● **About this exercise**: Of the entries below, return only those lines from the line with "p in direction_with_value)" to the line with "-- ===== Notes", exactly, both included.

● **Data section**:
-- pv_equiv track=rewrite | github.com/waldemarstal/MDP | lib/main.py | direction_of_max_value
-- ===== SOURCE A (Python) =====
-- def direction_of_max_value(direction_with_value):
--     max_v = 0
--     direct = ''
--     for i in direction_with_value:
--         if i[1] < max_v:
--             continue
--         max_v = i[1]
--         direct = i[0]
--     return direct[0]
-- ===== SOURCE B (Python) =====
-- def direction_of_max_value(direction_with_value):
--     # Compute the maximum value first, then take the last pair achieving it
--     # (last-wins, as in A); only values >= 0 can win because A starts at max_v = 0.
--     if direction_with_value:
--         best = max(p[1] for p in direction_with_value)
--         if best >= 0:
--             for pair in reversed(direction_with_value):
--                 if pair[1] == best:
--                     return pair[0][0]
-- ===== Notes on version B (the rewrite author's own statement) =====
-- stated objective: alternative
-- what changed: B replaces A's single running-max fold carrying (max_v, direct) state by a two-phase algorithm: compute the max of the values first, then scan the list in reverse for the first pair achieving it; Pre_ excludes exactly the inputs where A raises IndexError (no value >= 0, or the winning direction string is empty), where B returns None or raises.
import Mathlib
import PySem

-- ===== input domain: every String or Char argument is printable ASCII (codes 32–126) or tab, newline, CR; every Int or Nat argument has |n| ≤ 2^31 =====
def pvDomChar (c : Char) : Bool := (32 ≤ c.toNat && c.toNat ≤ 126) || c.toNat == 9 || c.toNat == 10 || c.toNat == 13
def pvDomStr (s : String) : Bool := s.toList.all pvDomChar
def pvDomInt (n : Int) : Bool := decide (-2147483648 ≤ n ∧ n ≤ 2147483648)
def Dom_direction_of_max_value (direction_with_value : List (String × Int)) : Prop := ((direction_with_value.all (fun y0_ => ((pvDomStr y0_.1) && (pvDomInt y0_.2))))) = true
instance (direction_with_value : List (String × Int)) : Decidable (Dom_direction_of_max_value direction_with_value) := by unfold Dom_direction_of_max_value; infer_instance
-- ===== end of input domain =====

-- B replaces A's running-max fold by: compute the max value first, then reverse-scan for the
-- first (i.e. last in original order) pair achieving it. Same return value wherever A returns.

-- ===== PORT A =====
-- literal transliteration of A: a fold over the list carrying the (max_v, direct) state,
-- then direct[0] (Str.pyGet?; the 'none' arm is Python's IndexError, excluded by Pre_).
def direction_of_max_value (direction_with_value : List (String × Int)) : String :=
  let st := direction_with_value.foldl
    (fun (st : Int × String) i => if i.2 < st.1 then st else (i.2, i.1)) (0, "")
  match PySem.Str.pyGet? st.2 0 with
  | some c => String.ofList [c]
  | none => ""  -- Python A raises IndexError here; outside Pre_

-- ===== PORT B =====
-- literal transliteration of B: emptiness guard, max of the values, reverse find,
-- then pair[0][0] ('none' arms = B returns None / raises, outside Pre_).
def direction_of_max_value_alt (direction_with_value : List (String × Int)) : String :=
  if direction_with_value = [] then ""
  else
    match PySem.List.max? (direction_with_value.map Prod.snd) (fun x => x) with
    | none => ""
    | some best =>
      if 0 ≤ best then
        match direction_with_value.reverse.find? (fun p => p.2 == best) with
        | none => ""
        | some pair =>
          match PySem.Str.pyGet? pair.1 0 with
          | some c => String.ofList [c]
          | none => ""  -- Python raises IndexError here; outside Pre_
      else ""

-- ===== PRECONDITION & SPEC =====
-- Pre_ = exactly the inputs on which Python A returns normally: there is a last-argmax
-- position i whose value is ≥ 0 (earlier values ≤ it, later values strictly below it)
-- and whose direction string is nonempty (otherwise direct[0] raises IndexError).
def Pre_direction_of_max_value (direction_with_value : List (String × Int)) : Prop :=
  ∃ i ∈ List.range direction_with_value.length,
    0 ≤ (direction_with_value.getD i ("", 0)).2 ∧
    (direction_with_value.getD i ("", 0)).1 ≠ "" ∧
    ∀ j ∈ List.range direction_with_value.length,
      (j < i → (direction_with_value.getD j ("", 0)).2 ≤ (direction_with_value.getD i ("", 0)).2) ∧
      (i < j → (direction_with_value.getD j ("", 0)).2 < (direction_with_value.getD i ("", 0)).2)
instance (direction_with_value : List (String × Int)) : Decidable (Pre_direction_of_max_value direction_with_value) := by unfold Pre_direction_of_max_value; infer_instance

def pvWitness_direction_of_max_value : (List (String × Int)) := [("north", 1), ("south", 2)]

def Spec_direction_of_max_value (direction_with_value : List (String × Int)) (out : String) : Prop := out = direction_of_max_value_alt direction_with_value
instance (direction_with_value : List (String × Int)) (out : String) : Decidable (Spec_direction_of_max_value direction_with_value out) := by unfold Spec_direction_of_max_value; infer_instance

-- ===== CLAIM (what is proved, stated in full; the proofs are below) =====
def Claim_equal_direction_of_max_value : Prop := ∀ (direction_with_value : List (String × Int)), Dom_direction_of_max_value direction_with_value → Pre_direction_of_max_value direction_with_value → Spec_direction_of_max_value direction_with_value (direction_of_max_value direction_with_value)

-- ===== LEMMAS AND PROOFS =====

-- once the running max exceeds every remaining value, A's fold is the identity
theorem foldA_const (t : List (String × Int)) (st : Int × String)
    (h : ∀ p ∈ t, p.2 < st.1) :
    t.foldl (fun (st : Int × String) i => if i.2 < st.1 then st else (i.2, i.1)) st = st := by
  induction t with
  | nil => rfl
  | cons a t ih =>
    simp only [List.foldl_cons]
    rw [if_pos (h a (List.mem_cons_self))]
    exact ih fun p hp => h p (List.mem_cons_of_mem _ hp)

-- A's fold ends at the last argmax, provided the start value does not beat it
theorem foldA_main (l : List (String × Int)) (i : Nat) (hi : i < l.length)
    (st : Int × String) (hst : st.1 ≤ l[i].2)
    (hmax : ∀ j, (hj : j < l.length) → (j < i → l[j].2 ≤ l[i].2) ∧ (i < j → l[j].2 < l[i].2)) :
    l.foldl (fun (st : Int × String) i => if i.2 < st.1 then st else (i.2, i.1)) st
      = (l[i].2, l[i].1) := by
  induction l generalizing i st with
  | nil => simp at hi
  | cons a t ih =>
    simp only [List.foldl_cons]
    cases i with
    | zero =>
      simp only [List.getElem_cons_zero] at hst hmax ⊢
      rw [if_neg (by omega)]
      apply foldA_const
      intro p hp
      obtain ⟨k, hk, rfl⟩ := List.getElem_of_mem hp
      have := (hmax (k + 1) (by simpa using Nat.succ_lt_succ hk)).2 (Nat.succ_pos k)
      simpa using this
    | succ k =>
      have hk : k < t.length := by simpa using hi
      have hgi : (a :: t)[k + 1]'hi = t[k] := by simp
      have ha : a.2 ≤ t[k].2 := by
        have := (hmax 0 (by simp)).1 (Nat.succ_pos k)
        simpa using this
      rw [hgi] at hst
      have hnext : ∀ j, (hj : j < t.length) → (j < k → t[j].2 ≤ t[k].2) ∧ (k < j → t[j].2 < t[k].2) := by
        intro j hj
        have := hmax (j + 1) (by simpa using Nat.succ_lt_succ hj)
        constructor
        · intro hlt
          have := this.1 (by omega)
          simpa using this
        · intro hlt
          have := this.2 (by omega)
          simpa using this
      rw [hgi]
      by_cases hcmp : a.2 < st.1
      · rw [if_pos hcmp]
        exact ih k hk st hst hnext
      · rw [if_neg hcmp]
        exact ih k hk (a.2, a.1) ha hnext

-- B's max of the values is the argmax value
theorem maxB_eq (l : List (String × Int)) (i : Nat) (hi : i < l.length)
    (hmax : ∀ j, (hj : j < l.length) → (j < i → l[j].2 ≤ l[i].2) ∧ (i < j → l[j].2 < l[i].2)) :
    PySem.List.max? (l.map Prod.snd) (fun x => x) = some l[i].2 := by
  have hne : l.map Prod.snd ≠ [] := by
    intro h
    have h' := congrArg List.length h
    simp only [List.length_map, List.length_nil] at h'
    omega
  obtain ⟨x, t, hxs⟩ : ∃ x t, l.map Prod.snd = x :: t := by
    cases h : l.map Prod.snd with
    | nil => exact absurd h hne
    | cons x t => exact ⟨x, t, rfl⟩
  have hv : PySem.List.max? (l.map Prod.snd) (fun x => x) = some (t.foldl max x) := by
    rw [hxs]; exact PySem.List.max?_id_cons x t
  have hub : ∀ y ∈ l.map Prod.snd, y ≤ l[i].2 := by
    intro y hy
    obtain ⟨p, hp, rfl⟩ := List.mem_map.mp hy
    obtain ⟨k, hk, rfl⟩ := List.getElem_of_mem hp
    rcases Nat.lt_trichotomy k i with h | h | h
    · exact (hmax k hk).1 h
    · subst h; exact le_refl _
    · exact le_of_lt ((hmax k hk).2 h)
  have hvin : t.foldl max x ∈ l.map Prod.snd := PySem.List.max?_mem hv
  have h1 : t.foldl max x ≤ l[i].2 := hub _ hvin
  have h2 : l[i].2 ≤ t.foldl max x := by
    have := PySem.List.max?_isMax hv
    exact this l[i].2 (List.mem_map.mpr ⟨l[i], List.getElem_mem hi, rfl⟩)
  rw [hv]
  exact congrArg some (le_antisymm h1 h2)

-- B's reverse find hits the argmax pair
theorem findB_eq (l : List (String × Int)) (i : Nat) (hi : i < l.length)
    (hmax : ∀ j, (hj : j < l.length) → (i < j → l[j].2 < l[i].2)) :
    l.reverse.find? (fun p => p.2 == l[i].2) = some l[i] := by
  have hdecomp : l = l.take i ++ l[i] :: l.drop (i + 1) := by
    conv_lhs => rw [← List.take_append_drop i l]
    congr 1
    exact (List.getElem_cons_drop hi).symm
  have hrev : l.reverse = (l.drop (i + 1)).reverse ++ l[i] :: (l.take i).reverse := by
    conv_lhs => rw [hdecomp]
    simp
  rw [hrev, List.find?_append]
  have hnone : (l.drop (i + 1)).reverse.find? (fun p => p.2 == l[i].2) = none := by
    rw [List.find?_eq_none]
    intro p hp
    rw [List.mem_reverse] at hp
    obtain ⟨k, hk, rfl⟩ := List.getElem_of_mem hp
    rw [List.getElem_drop]
    have hk' : k < l.length - (i + 1) := by simpa using hk
    have hlt := hmax (i + 1 + k) (by omega) (by omega)
    simp only [beq_iff_eq]
    omega
  rw [hnone]
  simp

-- ===== VERDICT (by name: the statement is the Claim_ definition above) =====
theorem direction_of_max_value_spec : Claim_equal_direction_of_max_value := by
  intro l _ hpre
  obtain ⟨i, hiR, hpos, _, hmax⟩ := hpre
  rw [List.mem_range] at hiR
  have hmax' : ∀ j, (hj : j < l.length) → (j < i → l[j].2 ≤ l[i].2) ∧ (i < j → l[j].2 < l[i].2) := by
    intro j hj
    have := hmax j (List.mem_range.mpr hj)
    rw [List.getD_eq_getElem l ("", 0) hj, List.getD_eq_getElem l ("", 0) hiR] at this
    exact this
  rw [List.getD_eq_getElem l ("", 0) hiR] at hpos
  unfold Spec_direction_of_max_value direction_of_max_value direction_of_max_value_alt
  have hne : l ≠ [] := by intro h; subst h; simp at hiR
  rw [if_neg hne, maxB_eq l i hiR hmax']
  dsimp only
  rw [if_pos hpos, findB_eq l i hiR (fun j hj => (hmax' j hj).2)]
  dsimp only
  rw [foldA_main l i hiR (0, "") hpos hmax']
theorem bStep_of_not_match {tl : List Char} {pos : Nat} {lc : Int × List Char}
    (h : ¬ matchB tl pos lc) (best : Option (Int × Nat)) : bStep tl pos best lc = best := by
  unfold bStep
  by_cases h1 : 0 < lc.2.length
  · have h2 : PySem.Chars.startswith (tl.drop pos) lc.2 = false := by
      rcases Bool.eq_false_or_eq_true (PySem.Chars.startswith (tl.drop pos) lc.2) with h2 | h2
      all_goals first
        | exact h2
        | exact absurd ⟨h1, (PySem.Chars.startswith_iff _ _).mp h2⟩ h
    simp [h2]
  · simp [h1]

theorem bStep_of_match {tl : List Char} {pos : Nat} {lc : Int × List Char}
    (h : matchB tl pos lc) (best : Option (Int × Nat)) (hb : ∀ b ∈ best, b.2 < lc.2.length) :
    bStep tl pos best lc = some (lc.1, lc.2.length) := by
  cases best with
  | none => unfold bStep; simp [h.1, (PySem.Chars.startswith_iff _ _).mpr h.2]
  | some b => unfold bStep; simp [h.1, (PySem.Chars.startswith_iff _ _).mpr h.2, hb b rfl]

theorem bStep_cases {tl : List Char} {pos : Nat} (acc : Option (Int × Nat)) (lc : Int × List Char) :
    bStep tl pos acc lc = acc ∨
    (bStep tl pos acc lc = some (lc.1, lc.2.length) ∧ matchB tl pos lc ∧ ∀ b ∈ acc, b.2 < lc.2.length) := by
  cases acc with
  | none =>
    unfold bStep
    by_cases hc : (decide (0 < lc.2.length) && PySem.Chars.startswith (tl.drop pos) lc.2 && true) = true
    · rw [if_pos hc]
      simp only [Bool.and_true, Bool.and_eq_true, decide_eq_true_eq] at hc
      exact Or.inr ⟨rfl, ⟨hc.1, (PySem.Chars.startswith_iff _ _).mp hc.2⟩, by simp⟩
    · rw [if_neg hc]
      exact Or.inl rfl
  | some b =>
    unfold bStep
    by_cases hc : (decide (0 < lc.2.length) && PySem.Chars.startswith (tl.drop pos) lc.2 &&
        decide (b.2 < lc.2.length)) = true
    · rw [if_pos hc]
      simp only [Bool.and_eq_true, decide_eq_true_eq] at hc
      refine Or.inr ⟨rfl, ⟨hc.1.1, (PySem.Chars.startswith_iff _ _).mp hc.1.2⟩, ?_⟩
      intro b' hb'
      simp only [Option.mem_def, Option.some.injEq] at hb'
      exact hb' ▸ hc.2
    · rw [if_neg hc]
      exact Or.inl rfl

● **Task solution**:
--         best = max(p[1] for p in direction_with_value)
--         if best >= 0:
--             for pair in reversed(direction_with_value):
--                 if pair[1] == best:
--                     return pair[0][0]
-- ===== Notes on version B (the rewrite author's own statement) =====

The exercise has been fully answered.